## PROBLEM REQUIREMENTS:
Every line containing the word "statement" must be pulled from the records.

BEGIN DATA TO PROCESS

-- pv_equiv track=rewrite | github.com/DuarteDomingues/Artificial-Intelligence-and-Cognitive-Systems | 03_state_space_search_and_otimization/lib/otimizacao/res_problemas/problema_n_rainhas.py | obter_estados_vizinhos
-- ===== SOURCE A (Python) =====
-- def obter_estados_vizinhos(estado):
--
--     vizinhos = []
--     for i in range(len(estado)):
--         for x in range(len(estado)):
--             for y in range(len(estado)):
--                 if (x != estado[i][0] or y != estado[i][1]) and (x,y) not in estado:
--                     novo_estado = estado.copy()
--                     novo_estado[i] = (x,y)
--                     vizinhos.append(novo_estado)
--     return vizinhos
-- ===== SOURCE B (Python) =====
-- def obter_estados_vizinhos(estado):
--     n = len(estado)
--     occupied = set(estado)
--     free = [(x, y) for x in range(n) for y in range(n) if (x, y) not in occupied]
--
--     def go(prefix, suffix):
--         if not suffix:
--             return []
--         rest = suffix[1:]
--         return [prefix + [c] + rest for c in free] + go(prefix + [suffix[0]], rest)
--
--     return go([], estado)
-- ===== Notes on version B (the rewrite author's own statement) =====
-- stated objective: alternative
-- what changed: B precomputes the free cells once and then builds each neighbor by structural recursion over the state list, splicing prefix + [cell] + suffix instead of index-based triple loops that copy and re-scan the state for every cell; the original's first condition is redundant since (x,y)==estado[i] is already excluded by the membership test.
import Mathlib
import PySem

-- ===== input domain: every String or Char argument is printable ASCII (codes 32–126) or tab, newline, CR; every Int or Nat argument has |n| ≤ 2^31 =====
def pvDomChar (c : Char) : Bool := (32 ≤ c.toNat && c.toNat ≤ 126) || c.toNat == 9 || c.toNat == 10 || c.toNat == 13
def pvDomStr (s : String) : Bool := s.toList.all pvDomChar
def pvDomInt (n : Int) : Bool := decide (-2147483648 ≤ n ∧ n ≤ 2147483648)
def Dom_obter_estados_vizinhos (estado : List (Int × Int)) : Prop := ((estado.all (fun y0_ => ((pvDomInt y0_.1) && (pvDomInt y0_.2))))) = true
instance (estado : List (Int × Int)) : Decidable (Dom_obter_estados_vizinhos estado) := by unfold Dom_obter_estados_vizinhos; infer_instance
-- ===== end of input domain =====

-- B precomputes the free cells once and builds each neighbor by structural recursion over the
-- state list, splicing prefix ++ [cell] ++ suffix, instead of A's index-based triple loops.

-- ===== PORT A =====
def obter_estados_vizinhos (estado : List (Int × Int)) : List (List (Int × Int)) :=
  (PySem.List.pyRange 0 estado.length).foldl (fun vizinhos i =>
    (PySem.List.pyRange 0 estado.length).foldl (fun vizinhos x =>
      (PySem.List.pyRange 0 estado.length).foldl (fun vizinhos y =>
        -- estado[i]: i ranges over range(len(estado)), so the index is always in range
        let ei := PySem.List.pyGetD estado i (0, 0)
        if ((!(x == ei.1) || !(y == ei.2)) && !(estado.contains (x, y))) then
          vizinhos ++ [PySem.List.pySetD estado i (x, y)]
        else vizinhos) vizinhos) vizinhos) []

-- ===== PORT B =====
-- B's inner recursion go(prefix, suffix)
def pvGo (free : List (Int × Int)) (pre suf : List (Int × Int)) : List (List (Int × Int)) :=
  match suf with
  | [] => []
  | h :: rest => free.map (fun c => pre ++ [c] ++ rest) ++ pvGo free (pre ++ [h]) rest

def obter_estados_vizinhos_alt (estado : List (Int × Int)) : List (List (Int × Int)) :=
  let n : Int := estado.length
  let occupied := PySem.Set.ofList estado
  let free := (PySem.List.pyRange 0 n).flatMap (fun x =>
    ((PySem.List.pyRange 0 n).filter (fun y => !(occupied.contains (x, y)))).map (fun y => (x, y)))
  pvGo free [] estado

-- ===== PRECONDITION & SPEC =====
def Spec_obter_estados_vizinhos (estado : List (Int × Int)) (out : List (List (Int × Int))) : Prop := out = obter_estados_vizinhos_alt estado
instance (estado : List (Int × Int)) (out : List (List (Int × Int))) : Decidable (Spec_obter_estados_vizinhos estado out) := by unfold Spec_obter_estados_vizinhos; infer_instance

-- ===== CLAIM (what is proved, stated in full; the proofs are below) =====
def Claim_equal_obter_estados_vizinhos : Prop := ∀ (estado : List (Int × Int)), Dom_obter_estados_vizinhos estado → Spec_obter_estados_vizinhos estado (obter_estados_vizinhos estado)

-- ===== LEMMAS AND PROOFS =====

-- the free-cell list B precomputes
def pvFree (estado : List (Int × Int)) : List (Int × Int) :=
  (PySem.List.pyRange 0 estado.length).flatMap (fun x =>
    ((PySem.List.pyRange 0 estado.length).filter
      (fun y => !((PySem.Set.ofList estado).contains (x, y)))).map (fun y => (x, y)))

-- A's condition collapses to plain non-membership when estado[i] is an element of estado
theorem cond_eq_not_mem (estado : List (Int × Int)) {i : Int}
    (hi : i ∈ PySem.List.pyRange 0 estado.length) (x y : Int) :
    ((!(x == (PySem.List.pyGetD estado i (0, 0)).1) ||
      !(y == (PySem.List.pyGetD estado i (0, 0)).2)) && !(estado.contains (x, y)))
      = !(estado.contains (x, y)) := by
  obtain ⟨h0, h1⟩ := PySem.List.mem_pyRange_one.mp hi
  rw [PySem.List.pyGetD_eq_getElem estado (0, 0) h0 h1]
  have hmem : estado[i.toNat] ∈ estado := List.getElem_mem _
  by_cases hc : (x, y) ∈ estado
  · simp [hc]
  · have hne : (x, y) ≠ estado[i.toNat] := fun h => hc (h ▸ hmem)
    have : x ≠ (estado[i.toNat]).1 ∨ y ≠ (estado[i.toNat]).2 := by
      by_contra h
      push Not at h
      exact hne (Prod.ext h.1 h.2)
    rcases this with h | h <;> simp [hc, h]

-- A's inner double loop for a fixed i appends exactly the free cells, substituted at i
theorem inner_block_eq (estado : List (Int × Int)) {i : Int}
    (hi : i ∈ PySem.List.pyRange 0 estado.length) (acc : List (List (Int × Int))) :
    (PySem.List.pyRange 0 estado.length).foldl (fun vizinhos x =>
      (PySem.List.pyRange 0 estado.length).foldl (fun vizinhos y =>
        let ei := PySem.List.pyGetD estado i (0, 0)
        if ((!(x == ei.1) || !(y == ei.2)) && !(estado.contains (x, y))) then
          vizinhos ++ [PySem.List.pySetD estado i (x, y)]
        else vizinhos) vizinhos) acc
    = acc ++ (pvFree estado).map (fun c => PySem.List.pySetD estado i c) := by
  have hy : ∀ (x : Int) (acc : List (List (Int × Int))),
      (PySem.List.pyRange 0 estado.length).foldl (fun vizinhos y =>
        let ei := PySem.List.pyGetD estado i (0, 0)
        if ((!(x == ei.1) || !(y == ei.2)) && !(estado.contains (x, y))) then
          vizinhos ++ [PySem.List.pySetD estado i (x, y)]
        else vizinhos) acc
      = acc ++ (((PySem.List.pyRange 0 estado.length).filter
          (fun y => !((PySem.Set.ofList estado).contains (x, y)))).map
            (fun y => (x, y))).map (fun c => PySem.List.pySetD estado i c) := by
    intro x acc
    have hcond : ∀ y : Int,
        ((!(x == (PySem.List.pyGetD estado i (0, 0)).1) ||
          !(y == (PySem.List.pyGetD estado i (0, 0)).2)) && !(estado.contains (x, y)))
        = !((PySem.Set.ofList estado).contains (x, y)) := by
      intro y
      rw [cond_eq_not_mem estado hi x y]
      congr 1
      simp [List.contains_eq_mem, PySem.Set.mem_ofList]
    calc (PySem.List.pyRange 0 estado.length).foldl (fun vizinhos y =>
            let ei := PySem.List.pyGetD estado i (0, 0)
            if ((!(x == ei.1) || !(y == ei.2)) && !(estado.contains (x, y))) then
              vizinhos ++ [PySem.List.pySetD estado i (x, y)]
            else vizinhos) acc
        = (PySem.List.pyRange 0 estado.length).foldl (fun vizinhos y =>
            if (!((PySem.Set.ofList estado).contains (x, y))) then
              vizinhos ++ [PySem.List.pySetD estado i (x, y)]
            else vizinhos) acc := by
          refine PySem.List.foldl_congr_mem _ _ _ _ ?_
          intro acc' y _
          simp only [hcond y]
      _ = acc ++ (((PySem.List.pyRange 0 estado.length).filter
            (fun y => !((PySem.Set.ofList estado).contains (x, y)))).map
              (fun y => PySem.List.pySetD estado i (x, y))) := by
          exact PySem.List.foldl_append_if _ _ _ _
      _ = _ := by rw [List.map_map]; rfl
  calc (PySem.List.pyRange 0 estado.length).foldl _ acc
      = (PySem.List.pyRange 0 estado.length).foldl (fun vizinhos x =>
          vizinhos ++ (((PySem.List.pyRange 0 estado.length).filter
            (fun y => !((PySem.Set.ofList estado).contains (x, y)))).map
              (fun y => (x, y))).map (fun c => PySem.List.pySetD estado i c)) acc := by
        refine PySem.List.foldl_congr_mem _ _ _ _ ?_
        intro acc' x _
        exact hy x acc'
    _ = acc ++ (PySem.List.pyRange 0 estado.length).flatMap (fun x =>
          (((PySem.List.pyRange 0 estado.length).filter
            (fun y => !((PySem.Set.ofList estado).contains (x, y)))).map
              (fun y => (x, y))).map (fun c => PySem.List.pySetD estado i c)) :=
        PySem.List.foldl_append_eq_flatMap _ _ _
    _ = acc ++ (pvFree estado).map (fun c => PySem.List.pySetD estado i c) := by
        rw [pvFree, List.map_flatMap]

-- A equals the flatMap over indices of free-cell substitutions
theorem a_eq_flatMap (estado : List (Int × Int)) :
    obter_estados_vizinhos estado
      = (PySem.List.pyRange 0 estado.length).flatMap
          (fun i => (pvFree estado).map (fun c => PySem.List.pySetD estado i c)) := by
  unfold obter_estados_vizinhos
  calc (PySem.List.pyRange 0 estado.length).foldl _ []
      = (PySem.List.pyRange 0 estado.length).foldl (fun vizinhos i =>
          vizinhos ++ (pvFree estado).map (fun c => PySem.List.pySetD estado i c)) [] := by
        refine PySem.List.foldl_congr_mem _ _ _ _ ?_
        intro acc i hi
        exact inner_block_eq estado hi acc
    _ = [] ++ _ := PySem.List.foldl_append_eq_flatMap _ _ _
    _ = _ := by rw [List.nil_append]

-- B's recursion, at prefix pre and suffix suf, emits exactly the single-index substitutions of suf
theorem pvGo_eq (free : List (Int × Int)) (pre suf : List (Int × Int)) :
    pvGo free pre suf
      = (List.range suf.length).flatMap
          (fun k => free.map (fun c => pre ++ suf.set k c)) := by
  induction suf generalizing pre with
  | nil => simp [pvGo]
  | cons h rest ih =>
    rw [pvGo, ih (pre ++ [h]), List.length_cons, List.range_succ_eq_map]
    simp [List.flatMap_cons, List.flatMap_map]

theorem ports_agree (estado : List (Int × Int)) :
    obter_estados_vizinhos estado = obter_estados_vizinhos_alt estado := by
  rw [a_eq_flatMap]
  show _ = pvGo (pvFree estado) [] estado
  rw [pvGo_eq]
  rw [show (estado.length : Int) = ((estado.length : Nat) : Int) from rfl,
    PySem.List.pyRange_zero_natCast, List.flatMap_map]
  refine List.flatMap_congr ?_
  intro k _
  refine List.map_congr_left ?_
  intro c _
  simp [PySem.List.pySetD_natCast]

-- ===== VERDICT (by name: the statement is the Claim_ definition above) =====
theorem obter_estados_vizinhos_spec : Claim_equal_obter_estados_vizinhos := by
  intro estado _
  unfold Spec_obter_estados_vizinhos
  exact ports_agree estado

END DATA TO PROCESS

## OUTPUT BELOW:
-- ===== Notes on version B (the rewrite author's own statement) =====
-- ===== VERDICT (by name: the statement is the Claim_ definition above) =====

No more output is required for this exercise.